SPAM FILTERING USING BAYESIAN TECHNIQUE BASED ON INDEPENDENT FEATURE SELECTION MASURAH BINTI MOHAMAD A project report submitted in partial fulfillment of the requirements for the award of the degree of Master of Science (Computer Science) Faculty of Computer Science and Information System Universiti Teknologi Malaysia APRIL, 2006

iii To my beloved family, thanks for your support and sacrifice. To all my friends, nice knowing you all and thanks for the understanding and encouragement.

iv ACKNOWLEDGEMENTS Alhamdulillah, it is with Allah S.W.T will that I get to finish this project in time given. Here, I would like to take this opportunity to thank my supervisor, Dr. Ali bin Selamat for his attention and guidance throughout the length of this study. Without his help, I would be lost and knowing nothing. Not forgetting, my thanks go to Associate Professor Dr. Siti Mariyam Binti Shamsuddin for her helps and suggestions in making this project more interesting. Special thanks to all my course mates, friends, staff, and lecturers in the Faculty of Computer Science and Information System, Universiti Teknologi Malaysia for their help and support.
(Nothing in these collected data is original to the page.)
-- pv_equiv track=rewrite | github.com/Sealgram/WordSearch | Main.py | numberlist
-- ===== SOURCE A (Python) =====
-- def numberlist(sidelength, positive, negative):
--     # Function is defined with necessary parameters
--     listofnums = []
--     # empty listofnums is defined
--     y = 0
--     # y is defined as zero, to be changed with each loop through the function
--     for x in range(0, sidelength):
--         # uses the size of the table as the first range repeat
--         for l in range(0, positive):
--             # uses the second parameter, positive, as the second range repeat
--             listofnums.append(y)
--             # appends the y value to the listofnums
--             y += 1
--             # brings the y value up with each loop
--         y += negative
--         # skips the values that are not allowed to be inserted in the list, then runs through the loop again
--     return listofnums
-- ===== SOURCE B (Python) =====
-- def numberlist(sidelength, positive, negative):
--     # Each entry is computed from its coordinates (x, l) by closed-form
--     # index arithmetic: row x starts at x*(positive+negative).
--     listofnums = []
--     for x in range(sidelength):
--         for l in range(positive):
--             listofnums.append(x * (positive + negative) + l)
--     return listofnums
-- ===== Notes on version B (the rewrite author's own statement) =====
-- stated objective: alternative
-- what changed: Eliminates the cross-iteration accumulator y: each element is computed directly from its row/column coordinates as x*(positive+negative)+l.
import Mathlib
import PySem

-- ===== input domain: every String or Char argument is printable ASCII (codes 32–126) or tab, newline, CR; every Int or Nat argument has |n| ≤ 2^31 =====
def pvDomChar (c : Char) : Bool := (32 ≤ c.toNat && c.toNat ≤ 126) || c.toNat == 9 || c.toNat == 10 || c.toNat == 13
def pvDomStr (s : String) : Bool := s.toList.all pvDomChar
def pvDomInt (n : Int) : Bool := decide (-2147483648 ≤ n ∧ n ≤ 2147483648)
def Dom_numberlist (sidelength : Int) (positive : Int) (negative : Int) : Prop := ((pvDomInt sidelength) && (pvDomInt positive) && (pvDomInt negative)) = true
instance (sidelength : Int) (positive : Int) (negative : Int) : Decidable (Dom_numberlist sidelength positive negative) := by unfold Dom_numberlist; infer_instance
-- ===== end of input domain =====

-- B eliminates A's cross-iteration accumulator y: each element is computed
-- from its coordinates as x*(positive+negative)+l (objective: alternative).

-- ===== PORT A =====
-- A keeps a running counter y threaded through both loops; state = (listofnums, y).
def numberlist (sidelength : Int) (positive : Int) (negative : Int) : List Int :=
  ((PySem.List.pyRange 0 sidelength 1).foldl
    (fun (st : List Int × Int) _x =>
      let st2 := (PySem.List.pyRange 0 positive 1).foldl
        (fun (st : List Int × Int) _l => (st.1 ++ [st.2], st.2 + 1)) st
      (st2.1, st2.2 + negative))
    ([], 0)).1

-- ===== PORT B =====
-- B: nested loops over the same ranges, but each value is closed-form index arithmetic.
def numberlist_alt (sidelength : Int) (positive : Int) (negative : Int) : List Int :=
  (PySem.List.pyRange 0 sidelength 1).foldl
    (fun acc x =>
      (PySem.List.pyRange 0 positive 1).foldl
        (fun acc l => acc ++ [x * (positive + negative) + l]) acc)
    []

-- ===== PRECONDITION & SPEC =====
def Spec_numberlist (sidelength : Int) (positive : Int) (negative : Int) (out : List Int) : Prop := out = numberlist_alt sidelength positive negative
instance (sidelength : Int) (positive : Int) (negative : Int) (out : List Int) : Decidable (Spec_numberlist sidelength positive negative out) := by unfold Spec_numberlist; infer_instance

-- ===== CLAIM (what is proved, stated in full; the proofs are below) =====
def Claim_equal_numberlist : Prop := ∀ (sidelength : Int) (positive : Int) (negative : Int), Dom_numberlist sidelength positive negative → Spec_numberlist sidelength positive negative (numberlist sidelength positive negative)

-- ===== LEMMAS AND PROOFS =====

-- A's inner loop: appends y, y+1, … and advances y by the loop length (element ignored).
theorem innerA (xs : List Int) (acc : List Int) (y : Int) :
    xs.foldl (fun (st : List Int × Int) _l => (st.1 ++ [st.2], st.2 + 1)) (acc, y)
      = (acc ++ (List.range xs.length).map (fun k : Nat => y + (k : Int)), y + xs.length) := by
  induction xs generalizing acc y with
  | nil => simp
  | cons h t ih =>
    simp only [List.foldl_cons, ih, List.length_cons]
    rw [Prod.mk.injEq]
    constructor
    · rw [List.range_succ_eq_map, List.map_cons, List.map_map, List.append_assoc,
        List.singleton_append]
      congr 1
      congr 1
      · simp
      · refine List.map_congr_left ?_
        intro k _
        show y + 1 + (k : Int) = y + ((k + 1 : Nat) : Int)
        push_cast; ring
    · push_cast; ring

-- B's inner loop is a map appended to the accumulator.
theorem innerB {α : Type} (xs : List α) (f : α → Int) (acc : List Int) :
    xs.foldl (fun acc l => acc ++ [f l]) acc = acc ++ xs.map f := by
  induction xs generalizing acc with
  | nil => simp
  | cons h t ih => simp [ih]

-- Outer loop correspondence (positive > 0): A's state after rows a..b from y = a*(p+n)
-- equals B's accumulator, with y = b*(p+n) at the end.
theorem outer_loop (p n : Int) (hp : 0 < p) :
    ∀ (k : Nat) (a b : Int), a ≤ b → (b - a).toNat = k → ∀ (acc : List Int),
    (PySem.List.pyRange a b 1).foldl
      (fun (st : List Int × Int) _x =>
        ((st.1 ++ (List.range (PySem.List.pyRange 0 p 1).length).map
            (fun k : Nat => st.2 + (k : Int)), st.2 + (PySem.List.pyRange 0 p 1).length)
          : List Int × Int).map id (fun y => y + n))
      (acc, a * (p + n))
    = ((PySem.List.pyRange a b 1).foldl
        (fun acc x => acc ++ (PySem.List.pyRange 0 p 1).map
          (fun l => x * (p + n) + l)) acc, b * (p + n)) := by
  intro k
  induction k with
  | zero =>
    intro a b hab h0 acc
    have : a = b := by omega
    subst this
    simp [PySem.List.pyRange_one_eq_nil le_rfl]
  | succ k ih =>
    intro a b hab hk acc
    have hlt : a < b := by omega
    rw [PySem.List.pyRange_one_cons hlt]
    simp only [List.foldl_cons]
    have hlen : ((PySem.List.pyRange 0 p 1).length : Int) = p := by
      rw [PySem.List.length_pyRange_one]; omega
    have hy : a * (p + n) + ((PySem.List.pyRange 0 p 1).length : Int) + n = (a + 1) * (p + n) := by
      rw [hlen]; ring
    have hrange : (List.range (PySem.List.pyRange 0 p 1).length).map
        (fun k : Nat => a * (p + n) + (k : Int))
        = (PySem.List.pyRange 0 p 1).map (fun l => a * (p + n) + l) := by
      rw [PySem.List.length_pyRange_one, PySem.List.pyRange_one, List.map_map]
      refine List.map_congr_left ?_
      intro k _
      simp [Function.comp]
    simp only [Prod.map, id_eq]
    rw [hrange]
    have := ih (a + 1) b (by omega) (by omega)
      (acc ++ (PySem.List.pyRange 0 p 1).map (fun l => a * (p + n) + l))
    rw [← hy] at this
    exact this

-- For positive ≤ 0 both inner loops are empty: A only moves y, B keeps its accumulator.
theorem fst_foldl_const {α : Type} (xs : List α) (n : Int) :
    ∀ (st : List Int × Int), (xs.foldl (fun (st : List Int × Int) _x => (st.1, st.2 + n)) st).1 = st.1 := by
  induction xs with
  | nil => intro st; rfl
  | cons h t ih => intro st; exact ih _

theorem foldl_id {α : Type} (xs : List α) (init : List Int) :
    xs.foldl (fun acc _x => acc) init = init := by
  induction xs with
  | nil => rfl
  | cons h t ih => exact ih

-- ===== VERDICT (by name: the statement is the Claim_ definition above) =====
theorem numberlist_spec : Claim_equal_numberlist := by
  intro s p n _
  unfold Spec_numberlist numberlist numberlist_alt
  by_cases hp : p ≤ 0
  · -- inner range empty: A appends nothing (y still moves), B appends nothing
    rw [PySem.List.pyRange_one_eq_nil hp]
    simp only [List.foldl_nil]
    rw [fst_foldl_const, foldl_id]
  · have hp : 0 < p := by omega
    by_cases hs : s ≤ 0
    · rw [PySem.List.pyRange_one_eq_nil hs]
      rfl
    · have key := outer_loop p n hp (s - 0).toNat 0 s (by omega) rfl []
      simp only [Prod.map, id_eq] at key
      have hA : ((PySem.List.pyRange 0 s 1).foldl
          (fun (st : List Int × Int) _x =>
            let st2 := (PySem.List.pyRange 0 p 1).foldl
              (fun (st : List Int × Int) _l => (st.1 ++ [st.2], st.2 + 1)) st
            (st2.1, st2.2 + n))
          ([], 0))
          = (PySem.List.pyRange 0 s 1).foldl
            (fun (st : List Int × Int) _x =>
              (st.1 ++ (List.range (PySem.List.pyRange 0 p 1).length).map
                (fun k : Nat => st.2 + (k : Int)), st.2 + (PySem.List.pyRange 0 p 1).length + n))
            ([], 0) := by
        refine List.foldl_ext _ _ _ ?_
        intro st x _
        simp only [innerA (PySem.List.pyRange 0 p 1) st.1 st.2]
      rw [hA]
      have h0 : (0 : Int) = 0 * (p + n) := by ring
      rw [show (([], 0) : List Int × Int) = (([] : List Int), 0 * (p + n)) by rw [← h0]]
      rw [key]
      have hB : (PySem.List.pyRange 0 s 1).foldl
          (fun acc x => (PySem.List.pyRange 0 p 1).foldl
            (fun acc l => acc ++ [x * (p + n) + l]) acc) ([] : List Int)
          = (PySem.List.pyRange 0 s 1).foldl
            (fun acc x => acc ++ (PySem.List.pyRange 0 p 1).map
              (fun l => x * (p + n) + l)) [] := by
        refine List.foldl_ext _ _ _ ?_
        intro acc x _
        exact innerB _ _ acc
      rw [hB]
Not forgetting, to my family for their supports and understanding.

v ABSTRACT Bayesian technique is one of the classification techniques which can be applied to a certain problem domain such as classification task. Therefore, this technique had been chosen to conduct a classification task with emails dataset where the emails are comprised of spam and non spam emails. Bayesian technique has been applied to observe whether it can produce a good result in spam emails classification or not. Beside, this project also applied Rough set as a comparison technique to classify the spam emails. The classification task is done based on the independent feature selection where only one most occurrence term for each email is chosen as an input to the Bayesian probability. Some of the measurement evaluation had been used to evaluate the classification performance. The measurements are precision, recall, sensitivity, specificity, accuracy and error rate. After the measurements process, these two technique were compared to identify which one of these two techniques is best in classifies spam emails based on the experimental results. The results show that Bayesian technique is good than Rough set technique in classifies spam emails. However the results also indicate that Rough set also suitable for spam filtering problem. Finally, some suggestions were being discussed so that this project can be improved in future work to get a better result compared to the current result which had been retrieved in this project.

vi ABSTRAK Teknik Bayesian adalah salah satu daripada teknik pengkelasan yang sering digunakan untuk menyelesaikan sesuatu domain masalah. Teknik ini telah dipilih untuk melaksanakan proses pengkelasan yang melibatkan set data yang terdiri daripada emel iaitu emel spam dan emel non spam. Teknik ini telah dilaksanakan dengan jangkaan untuk melihat keberkesanannya dalam menjalankan proses pengkelasan emel sama ada emel tersebut adalah spam atau non spam. Selain itu, projek ini juga menggunakan Rough set sebagai teknik perbandingan. Pemilihan ciri yang independent telah dipilih sebagai metod utama iaitu menggunakan satu sahaja perkataan yang paling banyak muncul bagi setiap emel sebagai input kepada proses pengelasan. Beberapa pengukuran penilaian iaitu precision, recall, accuracy, specificity, sensitivity dan error rate turut dilaksanakan untuk menilai prestasi keduadua teknik ini selepas melaksanakan proses pengkelasan. Setelah proses pengukuran penilaian dilaksanakan, keputusan-keputusan daripada penilaian tersebut akan dianalisa untuk membandingkan teknik yang manakah adalah yang terbaik dalam melaksanakan proses pengkelasan emel spam. Keputusan eksperimen yang diperolehi, menunjukkan bahawa Bayesian lebih tepat dalam mengelaskan emel spam berbanding teknik Rough set. Walaubagaimanapun dapat disimpulkan bahawa teknik Rough set juga amat sesuai diaplikasikan dalam proses pengkelasan emel spam. Berdasarkan keputusan yang diperolehi beberapa cadangan pembaikan juga dinyatakan dengan harapan projek ini akan diperbaiki dan dipertingkatkan lagi keputusan pengkelasan supaya lebih berkesan daripada yang diperolehi sekarang.